──────── Entries provided ────────

-- spec of heapq._siftup: permutes the list, touches only the subtree of `root`,
-- and establishes heap order on that subtree
theorem siftup_spec (heap : List Int) (root : Nat) (hr : root < heap.length)
    (Ka : HeapBelowX heap heap.length root root) :
    (pySiftup heap root).length = heap.length ∧
    (pySiftup heap root).Perm heap ∧
    (∀ j, ¬ anc root j → (pySiftup heap root).getD j 0 = heap.getD j 0) ∧
    HeapBelow (pySiftup heap root) heap.length root := by
  obtain ⟨u1, u2, u3, u4, u5, u6, u7, u8⟩ :=
    siftupLoop_spec heap.length heap root root (2 * root + 1) (by omega) hr rfl
      (anc_refl root) Ka (fun h => absurd h (lt_irrefl root))
  unfold pySiftup
  dsimp only
  set r := pySiftupLoop heap root (2 * root + 1) heap.length with hr2
  set h1 := r.1.set r.2 (heap.getD root 0) with hh1
  have hlen1 : h1.length = heap.length := by rw [hh1]; simp only [List.length_set]; exact u1
  have Ha1 : HeapBelowX h1 h1.length root r.2 := by
    intro j h0 hjn hjroot hjr2 hparj hancj
    rw [hlen1] at hjn
    rw [hh1, getD_set_ne _ (Ne.symm hjr2), getD_set_ne _ (Ne.symm hparj)]
    exact u7 j h0 hjn hjroot hjr2 hparj hancj
  have Hc11 : ∀ c, pyPar c = r.2 → 0 < c → c < h1.length → h1.getD r.2 0 ≤ h1.getD c 0 := by
    intro c hcp h0 hcn
    rw [hlen1] at hcn
    exfalso; unfold pyPar at hcp; omega
  have Hc21 : root < r.2 → ∀ c, pyPar c = r.2 → 0 < c → c < h1.length →
      h1.getD (pyPar r.2) 0 ≤ h1.getD c 0 := by
    intro _ c hcp h0 hcn
    rw [hlen1] at hcn
    exfalso; unfold pyPar at hcp; omega
  obtain ⟨s1, s2, s3, s4⟩ := siftdown_spec h1 root r.2 (by omega) u3 Ha1 Hc11 Hc21
  refine ⟨by rw [s1, hlen1], ?_, ?_, by rw [hlen1] at s4; exact s4⟩
  · refine s2.trans ?_
    have hp := u5 (heap.getD root 0)
    rw [set_getD_self hr] at hp
    exact hp
  · intro j hj
    rw [s3 j hj, hh1, getD_set_ne _ (fun h => hj (by rw [← h]; exact u3)), u6 j hj]

-- heapify's loop: processing roots m-1, …, 0 turns "every edge with parent ≥ m is ordered"
-- into a full heap, by a permutation
theorem heapify_loop_spec (m : Nat) (h : List Int) (hm : 2 * m ≤ h.length)
    (hInv : InvH h h.length m) :
    ((List.range m).reverse.foldl (fun acc i => pySiftup acc i) h).length = h.length ∧
    ((List.range m).reverse.foldl (fun acc i => pySiftup acc i) h).Perm h ∧
    InvH ((List.range m).reverse.foldl (fun acc i => pySiftup acc i) h) h.length 0 := by
  induction m generalizing h with
  | zero =>
    exact ⟨by simp, by simp, by simpa using hInv⟩
  | succ m ih =>
    have hfold : (List.range (m + 1)).reverse.foldl (fun acc i => pySiftup acc i) h =
        (List.range m).reverse.foldl (fun acc i => pySiftup acc i) (pySiftup h m) := by
      rw [List.range_succ, List.reverse_append]
      rfl
    have hr : m < h.length := by omega
    have Ka : HeapBelowX h h.length m m := by
      intro j h0 hjn hjroot hjm hparj hancj
      have h1 : m ≤ pyPar j := anc_le (anc_par hancj hjroot)
      exact hInv j h0 hjn (by omega)
    obtain ⟨e1, e2, e3, e4⟩ := siftup_spec h m hr Ka
    have hInv' : InvH (pySiftup h m) (pySiftup h m).length m := by
      rw [e1]
      intro j h0 hjn hge
      by_cases hancj : anc m j
      · have hjm : j ≠ m := by have := pyPar_lt h0; omega
        exact e4 j h0 hjn hjm hancj
      · have hnp : ¬ anc m (pyPar j) := fun hp => hancj (anc_child hp rfl)
        rw [e3 j hancj, e3 _ hnp]
        have hpm : pyPar j ≠ m := fun he => hnp (he ▸ anc_refl m)
        exact hInv j h0 hjn (by omega)
    obtain ⟨f1, f2, f3⟩ := ih (pySiftup h m) (by omega) hInv'
    rw [e1] at f1 f3
    rw [hfold]
    exact ⟨f1, f2.trans e2, f3⟩

-- spec of heapq.heapify: a permutation of the input satisfying the heap invariant
theorem heapify_spec (x : List Int) :
    (pyHeapify x).length = x.length ∧ (pyHeapify x).Perm x ∧ IsHeap (pyHeapify x) := by
  unfold pyHeapify
  have hInv : InvH x x.length (x.length / 2) := by
    intro j h0 hjn hge
    exfalso; unfold pyPar at hge; omega
  obtain ⟨e1, e2, e3⟩ := heapify_loop_spec (x.length / 2) x (by omega) hInv
  exact ⟨e1, e2, by unfold IsHeap; rw [e1]; exact e3⟩

-- in a heap, the root is a minimum
theorem root_min (h : List Int) (hh : IsHeap h) :
    ∀ j, j < h.length → h.getD 0 0 ≤ h.getD j 0 := by
  intro j
  induction j using Nat.strong_induction_on with
  | _ j ihj =>
    intro hjn
    rcases Nat.eq_zero_or_pos j with h0 | h0
    · subst h0; exact le_refl _
    · have h1 := ihj (pyPar j) (pyPar_lt h0) (lt_trans (pyPar_lt h0) hjn)
      have h2 := hh j h0 hjn (Nat.zero_le _)
      omega

-- spec of heapq.heappush
theorem heappush_spec (h : List Int) (x : Int) (hh : IsHeap h) :
    (pyHeappush h x).length = h.length + 1 ∧
    (pyHeappush h x).Perm (x :: h) ∧ IsHeap (pyHeappush h x) := by
  unfold pyHeappush
  have hlen : h.length < (h ++ [x]).length := by simp
  have Ha : HeapBelowX (h ++ [x]) (h ++ [x]).length 0 h.length := by
    intro j h0 hjn hjroot hjpos hparj hancj
    simp only [List.length_append, List.length_cons, List.length_nil] at hjn
    have hj : j < h.length := by omega
    have hp : pyPar j < h.length := lt_trans (pyPar_lt h0) hj
    rw [getD_append_left hj, getD_append_left hp]
    exact hh j h0 hj (Nat.zero_le _)
  have Hc1 : ∀ c, pyPar c = h.length → 0 < c → c < (h ++ [x]).length →
      (h ++ [x]).getD h.length 0 ≤ (h ++ [x]).getD c 0 := by
    intro c hc h0 hcn
    exfalso
    simp only [List.length_append, List.length_cons, List.length_nil] at hcn
    unfold pyPar at hc; omega
  have Hc2 : 0 < h.length → ∀ c, pyPar c = h.length → 0 < c → c < (h ++ [x]).length →
      (h ++ [x]).getD (pyPar h.length) 0 ≤ (h ++ [x]).getD c 0 := by
    intro _ c hc h0 hcn
    exfalso
    simp only [List.length_append, List.length_cons, List.length_nil] at hcn
    unfold pyPar at hc; omega
  obtain ⟨s1, s2, s3, s4⟩ := siftdown_spec (h ++ [x]) 0 h.length hlen (anc_zero _) Ha Hc1 Hc2
  refine ⟨by rw [s1]; simp, ?_, ?_⟩
  · refine s2.trans ?_
    have hpm := List.perm_middle (a := x) (l₁ := h) (l₂ := ([] : List Int))
    simp only [List.append_nil] at hpm
    exact hpm
  · unfold IsHeap
    rw [s1]
    intro j h0 hjn _
    exact s4 j h0 hjn (by omega) (anc_zero j)

-- spec of heapq.heappop on a nonempty heap: returns the minimum and a heap of the rest
theorem heappop_spec (h : List Int) (hh : IsHeap h) (hne : h ≠ []) :
    (pyHeappop h).2.length + 1 = h.length ∧
    h.Perm ((pyHeappop h).1 :: (pyHeappop h).2) ∧
    IsHeap (pyHeappop h).2 ∧
    (∀ j, j < h.length → (pyHeappop h).1 ≤ h.getD j 0) := by
  have hdec : h.dropLast ++ [h.getLast hne] = h := List.dropLast_concat_getLast hne
  have hL : h.getLast?.getD 0 = h.getLast hne := by rw [List.getLast?_eq_some_getLast hne]; rfl
  unfold pyHeappop
  dsimp only
  by_cases hrest : h.dropLast.isEmpty
  · rw [if_pos hrest]
    rw [List.isEmpty_iff] at hrest
    have hlen1 : h.length = 1 := by
      have h2 := congrArg List.length hdec
      rw [hrest] at h2
      simpa using h2.symm
    obtain ⟨a, rfl⟩ : ∃ a, h = [a] := by
      match h, hlen1 with
      | [a], _ => exact ⟨a, rfl⟩
    refine ⟨by simp [hrest], by simp [hrest], ?_, ?_⟩
    · intro j h0 hjn _
      exact absurd hjn (by simp [hrest])
    · intro j hjn
      simp only [List.length_cons, List.length_nil] at hjn
      interval_cases j
      simp
  · rw [if_neg hrest]
    dsimp only
    have hrest' : h.dropLast ≠ [] := by simpa [List.isEmpty_iff] using hrest
    have hrl : 0 < h.dropLast.length := List.length_pos_iff.mpr hrest'
    have hlh : h.dropLast.length + 1 = h.length := by
      have := congrArg List.length hdec
      simpa using this
    have Ka : HeapBelowX (h.dropLast.set 0 (h.getLast?.getD 0))
        (h.dropLast.set 0 (h.getLast?.getD 0)).length 0 0 := by
      intro j h0 hjn hjroot hjpos hparj hancj
      simp only [List.length_set] at hjn
      have hpj : 0 < pyPar j ∨ pyPar j ≠ 0 → pyPar j ≠ 0 := fun _ => hparj
      rw [getD_set_ne _ (Ne.symm hjpos), getD_set_ne _ (Ne.symm hparj)]
      have hgj : h.dropLast.getD j 0 = h.getD j 0 := by
        rw [← hdec, getD_append_left hjn, hdec]
      have hgp : h.dropLast.getD (pyPar j) 0 = h.getD (pyPar j) 0 := by
        rw [← hdec, getD_append_left (lt_trans (pyPar_lt h0) hjn), hdec]
      rw [hgj, hgp]
      exact hh j h0 (by omega) (Nat.zero_le _)
    obtain ⟨e1, e2, e3, e4⟩ :=
      siftup_spec (h.dropLast.set 0 (h.getLast?.getD 0)) 0 (by simp only [List.length_set]; omega) Ka
    simp only [List.length_set] at e1
    have hg0 : h.dropLast.getD 0 0 = h.getD 0 0 := by
      rw [← hdec, getD_append_left hrl, hdec]
    refine ⟨by omega, ?_, ?_, ?_⟩
    · refine List.Perm.symm ?_
      have p1 : (h.dropLast.getD 0 0 :: pySiftup (h.dropLast.set 0 (h.getLast?.getD 0)) 0).Perm
          (h.dropLast.getD 0 0 :: h.dropLast.set 0 (h.getLast?.getD 0)) := e2.cons _
      have p2 : (h.dropLast.getD 0 0 :: h.dropLast.set 0 (h.getLast?.getD 0)).Perm
          (h.dropLast.getD 0 0 :: h.getLast?.getD 0 :: h.dropLast.eraseIdx 0) :=
        (set_perm_eraseIdx _ 0 _ hrl).cons _
      have p3 : (h.dropLast.getD 0 0 :: h.getLast?.getD 0 :: h.dropLast.eraseIdx 0).Perm
          (h.getLast?.getD 0 :: h.dropLast.getD 0 0 :: h.dropLast.eraseIdx 0) :=
        List.Perm.swap _ _ _
      have p4 : (h.getLast?.getD 0 :: h.dropLast.getD 0 0 :: h.dropLast.eraseIdx 0).Perm
          (h.getLast?.getD 0 :: h.dropLast) := (perm_getD_eraseIdx h.dropLast 0 hrl).symm.cons _
      have p5 : (h.getLast?.getD 0 :: h.dropLast).Perm h := by
        rw [hL]
        have hp : (h.dropLast ++ [h.getLast hne]).Perm (h.getLast hne :: h.dropLast) := by
          have hpm := List.perm_middle (a := h.getLast hne) (l₁ := h.dropLast)
            (l₂ := ([] : List Int))
          simp only [List.append_nil] at hpm
          exact hpm
        rw [hdec] at hp
        exact hp.symm
      exact (((p1.trans p2).trans p3).trans p4).trans p5
    · unfold IsHeap
      rw [e1]
      intro j h0 hjn _
      exact e4 j h0 (by simp only [List.length_set]; exact hjn) (by omega) (anc_zero j)
    · intro j hjn
      rw [hg0]
      exact root_min h hh j hjn


theorem le_of_forall_getD {e : Int} {h : List Int}
    (hall : ∀ j, j < h.length → e ≤ h.getD j 0) : ∀ y ∈ h, e ≤ y := by
  intro y hy
  obtain ⟨i, hi, rfl⟩ := List.mem_iff_getElem.mp hy
  have := hall i hi
  rwa [List.getD_eq_getElem h 0 hi] at this

-- one loop iteration: popping the max from the negated min-heap and pushing the replacement
-- agrees with B's linear max-scan-and-overwrite step, through the multiset relation
theorem step_agree (heap vals : List Int) (s t : Int)
    (hheap : IsHeap heap) (hperm : heap.Perm (vals.map (fun v => -v)))
    (hne : vals ≠ []) :
    IsHeap (pyStepA (heap, s)).1 ∧
    (pyStepA (heap, s)).1.Perm ((pyStepB (vals, t)).1.map (fun v => -v)) ∧
    (pyStepB (vals, t)).1 ≠ [] ∧
    (pyStepA (heap, s)).2 = s + (PySem.List.max? vals (fun y => y)).getD 0 ∧
    (pyStepB (vals, t)).2 = t + (PySem.List.max? vals (fun y => y)).getD 0 := by
  obtain ⟨m', hmx⟩ : ∃ m', PySem.List.max? vals (fun y => y) = some m' := by
    cases hmx : PySem.List.max? vals (fun y => y) with
    | none => exact absurd ((PySem.List.max?_eq_none_iff vals (fun y => y)).mp hmx) hne
    | some m' => exact ⟨m', rfl⟩
  have hmmem : m' ∈ vals := PySem.List.max?_mem hmx
  have hmmax : ∀ y ∈ vals, y ≤ m' := by
    have := PySem.List.max?_isMax hmx
    simpa using this
  have hlenm : heap.length = vals.length := by simpa using hperm.length_eq
  have hvpos : 0 < vals.length := List.length_pos_iff.mpr hne
  have hhne : heap ≠ [] := by
    intro h0
    rw [h0] at hlenm
    simp at hlenm
    omega
  obtain ⟨q1, q2, q3, q4⟩ := heappop_spec heap hheap hhne
  -- the popped element is the negated maximum
  have hemem : (pyHeappop heap).1 ∈ heap := q2.mem_iff.mpr (List.mem_cons_self)
  have he : (pyHeappop heap).1 = -m' := by
    have h1 : (pyHeappop heap).1 ≤ -m' := by
      refine le_of_forall_getD q4 (-m') ?_
      rw [hperm.mem_iff]
      exact List.mem_map.mpr ⟨m', hmmem, rfl⟩
    have h2 : -m' ≤ (pyHeappop heap).1 := by
      have := hperm.mem_iff.mp hemem
      obtain ⟨v, hv, hveq⟩ := List.mem_map.mp this
      have := hmmax v hv
      omega
    omega
  -- the scan index is a real index of the maximum
  obtain ⟨i, hidx⟩ : ∃ i, PySem.List.index? vals m' = some i :=
    Option.isSome_iff_exists.mp ((PySem.List.index?_isSome_iff vals m').mpr hmmem)
  obtain ⟨hilt, hival, _⟩ := PySem.List.getElem_of_index?_eq_some hidx
  have hgetD : vals.getD i 0 = m' := by rw [List.getD_eq_getElem vals 0 hilt, hival]
  -- rest of the heap matches vals with the max removed
  have hrest : (pyHeappop heap).2.Perm ((vals.eraseIdx i).map (fun v => -v)) := by
    have hv1 : vals.Perm (m' :: vals.eraseIdx i) := by
      have := perm_getD_eraseIdx vals i hilt
      rwa [hgetD] at this
    have hv2 : (vals.map (fun v => -v)).Perm
        ((pyHeappop heap).1 :: (vals.eraseIdx i).map (fun v => -v)) := by
      have := hv1.map (fun v => -v)
      simpa [he] using this
    have := (q2.symm.trans hperm).trans hv2
    exact this.cons_inv
  obtain ⟨r1, r2, r3⟩ := heappush_spec (pyHeappop heap).2
    (-(PySem.Int.floordiv (|(pyHeappop heap).1| + 2) 3)) q3
  unfold pyStepA pyStepB
  dsimp only
  rw [hmx]
  dsimp only [Option.getD_some]
  rw [hidx]
  dsimp only [Option.getD_some]
  refine ⟨r3, ?_, ?_, by rw [he]; ring, rfl⟩
  · refine r2.trans ?_
    have hset := (set_perm_eraseIdx vals i (PySem.Int.floordiv (|m'| + 2) 3) hilt).map
      (fun v => -v)
    refine List.Perm.trans ?_ hset.symm
    simp only [List.map_cons]
    rw [he]
    simpa [abs_neg] using hrest.cons (-(PySem.Int.floordiv (|m'| + 2) 3))
  · intro h0
    have hlen0 : (vals.set i (PySem.Int.floordiv (|m'| + 2) 3)).length = 0 := by rw [h0]; rfl
    rw [List.length_set] at hlen0
    omega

────────

Task goal
Retype, exactly and in full, the lines above from the one containing "set h1 := r.1.set" through the one containing "-- into a full heap, by a permutation".

Task response
  set h1 := r.1.set r.2 (heap.getD root 0) with hh1
  have hlen1 : h1.length = heap.length := by rw [hh1]; simp only [List.length_set]; exact u1
  have Ha1 : HeapBelowX h1 h1.length root r.2 := by
    intro j h0 hjn hjroot hjr2 hparj hancj
    rw [hlen1] at hjn
    rw [hh1, getD_set_ne _ (Ne.symm hjr2), getD_set_ne _ (Ne.symm hparj)]
    exact u7 j h0 hjn hjroot hjr2 hparj hancj
  have Hc11 : ∀ c, pyPar c = r.2 → 0 < c → c < h1.length → h1.getD r.2 0 ≤ h1.getD c 0 := by
    intro c hcp h0 hcn
    rw [hlen1] at hcn
    exfalso; unfold pyPar at hcp; omega
  have Hc21 : root < r.2 → ∀ c, pyPar c = r.2 → 0 < c → c < h1.length →
      h1.getD (pyPar r.2) 0 ≤ h1.getD c 0 := by
    intro _ c hcp h0 hcn
    rw [hlen1] at hcn
    exfalso; unfold pyPar at hcp; omega
  obtain ⟨s1, s2, s3, s4⟩ := siftdown_spec h1 root r.2 (by omega) u3 Ha1 Hc11 Hc21
  refine ⟨by rw [s1, hlen1], ?_, ?_, by rw [hlen1] at s4; exact s4⟩
  · refine s2.trans ?_
    have hp := u5 (heap.getD root 0)
    rw [set_getD_self hr] at hp
    exact hp
  · intro j hj
    rw [s3 j hj, hh1, getD_set_ne _ (fun h => hj (by rw [← h]; exact u3)), u6 j hj]

-- heapify's loop: processing roots m-1, …, 0 turns "every edge with parent ≥ m is ordered"
-- into a full heap, by a permutation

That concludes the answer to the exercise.